# Foros Todo sobre Agricultura Comercialización  Entrevista a Fernando Cillóniz: " LA VERDAD SOBRE SANTA ANITA"

## inform@cción

A Fernando Cillóniz, ex Presidente de EMMSA  le tocó vivir el desalojo del Mercado Mayorista de Santa Anita. Durante su gestión se rediseñó el nuevo mercado y se actualizó el contrato de obra y valorización del nuevo Mercado Mayorista de Lima en Santa Anita. En esta oportunidad nos cuenta lo que se hizo durante su gestión, lo que quedó por hacer y las falacias de esta nueva administración. 
¡Una clara y reveladora entrevista que no se puede perder!...     *Revista Agraria (RA): Cuéntenos un poco por qué se alejó de la Presidencia de EMMSA, después de haber logrado terminar la primera parte del proyecto.* 
Fernando Cillóniz (FC): Yo me alejé de EMMSA en el momento que percibí que lo político empezó a primar sobre lo técnico. Hubo un día, cuya fecha no recuerdo exactamente, en que EMMSA estaba en capacidad de entregar el terreno del nuevo mercado para que el contratista (COSAPI) inicie la gran obra. Ese mismo día, el alcalde de entonces, Dr. Luis Castañeda Lossio, dilató la decisión sin ningún sustento técnico. Mi interpretación de esa decisión fue que el Dr. Castañeda quería jugar con los tiempos, de modo tal que él tuviera el mérito de la construcción del mercado, más no del traslado de La Parada. En otras palabras, si el Dr. Castañeda Lossio hubiera autorizado el inicio de la construcción en su debida oportunidad, Santa Anita hubiera estado lista varios meses antes de finalizar su mandato, y en consecuencia hubiera tenido que asumir la responsabilidad del traslado de La Parada. Es evidente que el señor alcalde no quería asumir ese riesgo y se limitó a pasar a la Historia como el que construyó el mercado, más no como el que lo puso en operación. Y eso para mí es politiquería pura.   *RA: ¿Cómo se forjó el proyecto? * 
FC: El proyecto del nuevo Mercado Mayorista de Lima en Santa Anita es de larguísima data. No exagero, si digo que dicho proyecto tiene más de 40 años. Pero, para no remontarnos a tiempos tan pasados, creo que es importante destacar que el presidente Fujimori, por el sólo hecho de perjudicar la carrera política de su rival de ese entonces -el alcalde Ricardo Belmont-, también intervino políticamente inventando malos manejos en la construcción de los primeros pabellones de Santa Anita. Una vez más lo político primó sobre lo técnico y el traslado de La Parada, que ya estaba hacinada y sub dimensionada para una población creciente como la de Lima en aquel entonces, se frustró. 

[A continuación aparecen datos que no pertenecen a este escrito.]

-- pv_equiv track=rewrite | github.com/KSerg2022/lessons_homework | Lesson_12/main_encrypt.py | get_crypt_table
-- ===== SOURCE A (Python) =====
-- def get_crypt_table(normalize_text, crypt_key):
--     """Creates character columns in table."""
--     columns_table = []
--     for position_in_string in range(len(crypt_key)):
--         step = 0 + position_in_string
--         column_table = []
--         for _ in range(len(normalize_text)):
--             if step < len(normalize_text):
--                 column_table.append(normalize_text[step])
--                 step += len(crypt_key)
--         columns_table.append(''.join(column_table))
--     return dict(zip(crypt_key, columns_table))
-- ===== SOURCE B (Python) =====
-- def get_crypt_table(normalize_text, crypt_key):
--     """Creates character columns in table (chunk-then-transpose)."""
--     k = len(crypt_key)
--     if k == 0:
--         return {}
--     rows = [normalize_text[j:j + k] for j in range(0, len(normalize_text), k)]
--     columns = [''.join(row[i] for row in rows if i < len(row)) for i in range(k)]
--     return dict(zip(crypt_key, columns))
-- ===== Notes on version B (the rewrite author's own statement) =====
-- stated objective: faster
-- what changed: A walks the whole text once per key character with a step-counter loop of fixed length len(text); B chunks the text into rows of length k by slicing and transposes the grid, touching each character once.
import Mathlib
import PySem

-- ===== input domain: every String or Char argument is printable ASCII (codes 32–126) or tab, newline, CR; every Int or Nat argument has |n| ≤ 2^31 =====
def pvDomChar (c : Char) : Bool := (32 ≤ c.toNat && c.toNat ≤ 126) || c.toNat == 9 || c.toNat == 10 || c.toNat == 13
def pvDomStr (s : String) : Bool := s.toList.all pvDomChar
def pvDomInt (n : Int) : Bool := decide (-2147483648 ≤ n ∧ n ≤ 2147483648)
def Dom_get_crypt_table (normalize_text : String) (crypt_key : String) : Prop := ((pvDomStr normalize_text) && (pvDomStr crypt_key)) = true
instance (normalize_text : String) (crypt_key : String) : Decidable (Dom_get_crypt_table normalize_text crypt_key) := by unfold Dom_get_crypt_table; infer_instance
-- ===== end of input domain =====

-- B is a chunk-then-transpose re-implementation of A's per-column step loop; equivalence of the return value is proved below.

-- shared final step of both Pythons: dict(zip(crypt_key, columns)), keys as 1-char strings
def pvDictZip (ks : List Char) (vs : List String) : List (String × String) :=
  (PySem.Dict.ofList (List.zip (ks.map (fun c => String.ofList [c])) vs)).items

-- ===== PORT A =====
def get_crypt_table (normalize_text : String) (crypt_key : String) : List (String × String) :=
  let cs := normalize_text.toList
  let ks := crypt_key.toList
  let columns_table := (List.range ks.length).foldl
    (fun columns_table position_in_string =>
      let column := ((List.range cs.length).foldl
        (fun (st : Nat × List Char) _ =>
          if st.1 < cs.length then (st.1 + ks.length, st.2 ++ [cs.getD st.1 ' ']) else st)
        (0 + position_in_string, ([] : List Char))).2
      columns_table ++ [String.ofList column]) []
  pvDictZip ks columns_table

-- ===== PORT B =====
def get_crypt_table_alt (normalize_text : String) (crypt_key : String) : List (String × String) :=
  let k := crypt_key.toList.length
  if k = 0 then []
  else
    let cs := normalize_text.toList
    let rows := (PySem.List.pyRange 0 (cs.length : Int) (k : Int)).map
      (fun j => PySem.List.slice cs (some j) (some (j + (k : Int))))
    let columns := (List.range k).map
      (fun i => String.ofList (rows.filterMap (fun row => row[i]?)))
    pvDictZip crypt_key.toList columns

-- ===== PRECONDITION & SPEC =====
def Spec_get_crypt_table (normalize_text : String) (crypt_key : String) (out : List (String × String)) : Prop := out = get_crypt_table_alt normalize_text crypt_key
instance (normalize_text : String) (crypt_key : String) (out : List (String × String)) : Decidable (Spec_get_crypt_table normalize_text crypt_key out) := by unfold Spec_get_crypt_table; infer_instance

-- ===== CLAIM (what is proved, stated in full; the proofs are below) =====
def Claim_equal_get_crypt_table : Prop := ∀ (normalize_text : String) (crypt_key : String), Dom_get_crypt_table normalize_text crypt_key → Spec_get_crypt_table normalize_text crypt_key (get_crypt_table normalize_text crypt_key)

-- ===== LEMMAS AND PROOFS =====

def pvEvery (k' i : Nat) (cs : List Char) : List Char :=
  if i < cs.length then cs.getD i ' ' :: pvEvery k' i (cs.drop (k' + 1)) else []
termination_by cs.length
decreasing_by
  calc (cs.drop (k' + 1)).length = cs.length - (k' + 1) := by rw [List.length_drop]
    _ < cs.length := by omega

theorem pvEvery_of_lt {k' i : Nat} {cs : List Char} (h : i < cs.length) :
    pvEvery k' i cs = cs.getD i ' ' :: pvEvery k' i (cs.drop (k' + 1)) := by
  rw [pvEvery]; simp [h]

theorem pvEvery_of_ge {k' i : Nat} {cs : List Char} (h : cs.length ≤ i) :
    pvEvery k' i cs = [] := by
  rw [pvEvery]; simp [Nat.not_lt.mpr h]

theorem pvEvery_eq_drop (k' : Nat) (cs : List Char) (i : Nat) :
    pvEvery k' i cs = pvEvery k' 0 (cs.drop i) := by
  by_cases h : i < cs.length
  · have h0 : 0 < (cs.drop i).length := by rw [List.length_drop]; omega
    rw [pvEvery_of_lt h, pvEvery_of_lt h0]
    have hg : (cs.drop i).getD 0 ' ' = cs.getD i ' ' := by
      simp [List.getD_eq_getElem?_getD, List.getElem?_drop]
    rw [hg, List.drop_drop]
    rw [pvEvery_eq_drop k' (cs.drop (k' + 1)) i, List.drop_drop]
    have : i + (k' + 1) = k' + 1 + i := by omega
    rw [this]
  · rw [pvEvery_of_ge (Nat.le_of_not_lt h), pvEvery_of_ge (by rw [List.length_drop]; omega)]
termination_by cs.length
decreasing_by rw [List.length_drop]; omega

theorem pvA_loop (cs : List Char) (k' : Nat) :
    ∀ (l : List Nat) (s : Nat) (acc : List Char), cs.length ≤ l.length + s →
    ((l.foldl (fun (st : Nat × List Char) _ =>
        if st.1 < cs.length then (st.1 + (k' + 1), st.2 ++ [cs.getD st.1 ' ']) else st)
      (s, acc)).2) = acc ++ pvEvery k' 0 (cs.drop s) := by
  intro l
  induction l with
  | nil =>
    intro s acc h
    simp only [List.foldl_nil]
    rw [pvEvery_of_ge (by rw [List.length_drop]; simp at h; omega)]
    simp
  | cons x l IH =>
    intro s acc h
    simp only [List.foldl_cons]
    by_cases hs : s < cs.length
    · simp only [hs, if_true]
      rw [IH (s + (k' + 1)) _ (by simp at h ⊢; omega)]
      have h0 : 0 < (cs.drop s).length := by rw [List.length_drop]; omega
      rw [pvEvery_of_lt h0, List.drop_drop]
      have hg : (cs.drop s).getD 0 ' ' = cs.getD s ' ' := by
        simp [List.getD_eq_getElem?_getD, List.getElem?_drop]
      rw [hg]
      have : s + (k' + 1) = k' + 1 + s := by omega
      rw [this]
      simp
    · simp only [hs, if_false]
      exact IH s acc (by simp at h ⊢; omega)

theorem pvChunks (k' : Nat) :
    ∀ (m : Nat) (cs : List Char) (i : Nat), i < k' + 1 → cs.length ≤ m * (k' + 1) →
    ((List.range m).map (fun t => (cs.drop (t * (k' + 1))).take (k' + 1))).filterMap
      (fun row => row[i]?) = pvEvery k' i cs := by
  intro m
  induction m with
  | zero =>
    intro cs i hi hlen
    simp only [List.range_zero, List.map_nil, List.filterMap_nil]
    rw [pvEvery_of_ge (by omega)]
  | succ m IH =>
    intro cs i hi hlen
    rw [List.range_succ_eq_map]
    simp only [List.map_cons, List.map_map, List.filterMap_cons, Nat.zero_mul, List.drop_zero]
    have hexp : (m + 1) * (k' + 1) = m * (k' + 1) + (k' + 1) := by ring
    rw [hexp] at hlen
    have hmap : (List.range m).map ((fun t => (cs.drop (t * (k' + 1))).take (k' + 1)) ∘ Nat.succ)
        = (List.range m).map (fun t => ((cs.drop (k' + 1)).drop (t * (k' + 1))).take (k' + 1)) := by
      apply List.map_congr_left
      intro t _
      simp only [Function.comp_apply, List.drop_drop]
      have : Nat.succ t * (k' + 1) = k' + 1 + t * (k' + 1) := by
        simp only [Nat.succ_eq_add_one]; ring
      rw [this]
    have hIH := IH (cs.drop (k' + 1)) i hi (by rw [List.length_drop]; omega)
    by_cases hlt : i < cs.length
    · have : (cs.take (k' + 1))[i]? = some (cs.getD i ' ') := by
        simp [hi, List.getElem?_eq_getElem hlt]
      rw [this]
      rw [pvEvery_of_lt hlt, hmap, hIH]
    · have : (cs.take (k' + 1))[i]? = none := by
        simp only [List.getElem?_take, hi, if_true]
        exact List.getElem?_eq_none (by omega)
      rw [this]
      rw [pvEvery_of_ge (by omega), hmap, hIH,
        pvEvery_of_ge (by rw [List.length_drop]; omega)]

theorem pvB_col (cs : List Char) (k' i : Nat) (hi : i < k' + 1) :
    (((PySem.List.pyRange 0 (cs.length : Int) ((k' + 1 : Nat) : Int)).map
        (fun j => PySem.List.slice cs (some j) (some (j + ((k' + 1 : Nat) : Int))))).filterMap
      (fun row => row[i]?)) = pvEvery k' i cs := by
  have hK : (0 : Int) < ((k' + 1 : Nat) : Int) := by exact_mod_cast Nat.succ_pos k'
  rw [PySem.List.pyRange_of_pos _ _ hK, List.map_map]
  by_cases hn : (0 : Int) < (cs.length : Int)
  · rw [if_pos hn]
    set K : Int := ((k' + 1 : Nat) : Int) with hKdef
    set N : Int := (cs.length : Int) with hNdef
    set q : Int := (N - 0 + K - 1) / K with hqdef
    have hq0 : 0 ≤ q := Int.ediv_nonneg (by omega) (by omega)
    have heq : K * q + (N - 0 + K - 1) % K = N - 0 + K - 1 := Int.mul_ediv_add_emod (N - 0 + K - 1) K
    have hr1 : 0 ≤ (N - 0 + K - 1) % K := Int.emod_nonneg _ (by omega)
    have hr2 : (N - 0 + K - 1) % K < K := Int.emod_lt_of_pos _ (by omega)
    have hNKq : N ≤ K * q := by linarith
    have hbound : cs.length ≤ q.toNat * (k' + 1) := by
      have hcast : ((q.toNat * (k' + 1) : Nat) : Int) = q * K := by
        rw [hKdef]; push_cast [Int.toNat_of_nonneg hq0]; ring
      have h2 : N ≤ ((q.toNat * (k' + 1) : Nat) : Int) := by rw [hcast]; linarith
      rw [hNdef] at h2
      exact_mod_cast h2
    have hfun : ∀ t ∈ List.range q.toNat,
        ((fun j => PySem.List.slice cs (some j) (some (j + K))) ∘ fun t : Nat => 0 + K * (t : Int)) t
          = (fun t : Nat => (cs.drop (t * (k' + 1))).take (k' + 1)) t := by
      intro t _
      simp only [Function.comp_apply]
      have e1 : (0 : Int) + K * (t : Int) = ((t * (k' + 1) : Nat) : Int) := by
        rw [hKdef]; push_cast; ring
      rw [e1, show ((t * (k' + 1) : Nat) : Int) + K = ((t * (k' + 1) : Nat) : Int) + ((k' + 1 : Nat) : Int) from by rw [hKdef]]
      exact PySem.List.slice_natCast_add cs (t * (k' + 1)) (k' + 1)
    rw [List.map_congr_left hfun]
    exact pvChunks k' q.toNat cs i hi hbound
  · rw [if_neg hn]
    simp only [List.range_zero, List.map_nil, List.filterMap_nil]
    rw [pvEvery_of_ge (by omega)]

-- ===== VERDICT (by name: the statement is the Claim_ definition above) =====
theorem get_crypt_table_spec : Claim_equal_get_crypt_table := by
  unfold Claim_equal_get_crypt_table
  intro nt ck _
  unfold Spec_get_crypt_table get_crypt_table get_crypt_table_alt
  dsimp only
  cases hk : ck.toList.length with
  | zero =>
    have hnil : ck.toList = [] := List.length_eq_zero_iff.mp hk
    rw [hnil]
    rfl
  | succ k' =>
    rw [if_neg (Nat.succ_ne_zero k')]
    rw [PySem.List.foldl_append_singleton_eq_map]
    rw [List.nil_append]
    congr 1
    apply List.map_congr_left
    intro i hiRange
    have hi : i < k' + 1 := List.mem_range.mp hiRange
    congr 1
    rw [pvA_loop nt.toList k' (List.range nt.toList.length) (0 + i) []
      (by rw [List.length_range]; omega)]
    rw [pvB_col nt.toList k' i hi]
    rw [List.nil_append, Nat.zero_add]
    exact (pvEvery_eq_drop k' nt.toList i).symm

Luego vino la invasión liderada por el tristemente célebre Herminio Porras, que trabó todo el proceso por más de cinco años. 
Al final el doctor Luis Castañeda Lossio me invitó a presidir EMMSA con el encargo principalísimo de concretar el desalojo de Santa Anita, y construir y poner en operación del nuevo mercado. Debo reconocer que el mérito del desalojo les corresponde más a mis antecesores que a mí, a pesar de que yo estuviera en la Presidencia de EMMSA en el momento de dicha exitosa operación. 
En ese sentido yo soy el primero en reconocer que el Dr. Castañeda tuvo muchos méritos en  la construcción del nuevo Mercado Mayorista de Lima en Santa Anita, pero insisto, no quiso asumir el riesgo político de trasladar a La Parada y poner en marcha el nuevo mercado.   *RA: ¿Si usted afirma que ya existían los pabellones construidos por Ricardo Belmont, por qué entonces no los utilizaron en lugar de construir otros pabellones?* 
FC: Nuestra primera propuesta fue trasladar a los comerciantes de La Parada a los pabellones existentes que había construido el alcalde Belmont, sin embargo fueron los propios comerciantes de la Parada quienes pidieron la construcción de los cuatro nuevos pabellones para ocupar puestos cuya arquitectura sería mejorada con la participación de expertos franceses provenientes, nada menos, que del Mercado Mayorista de París, en Francia. 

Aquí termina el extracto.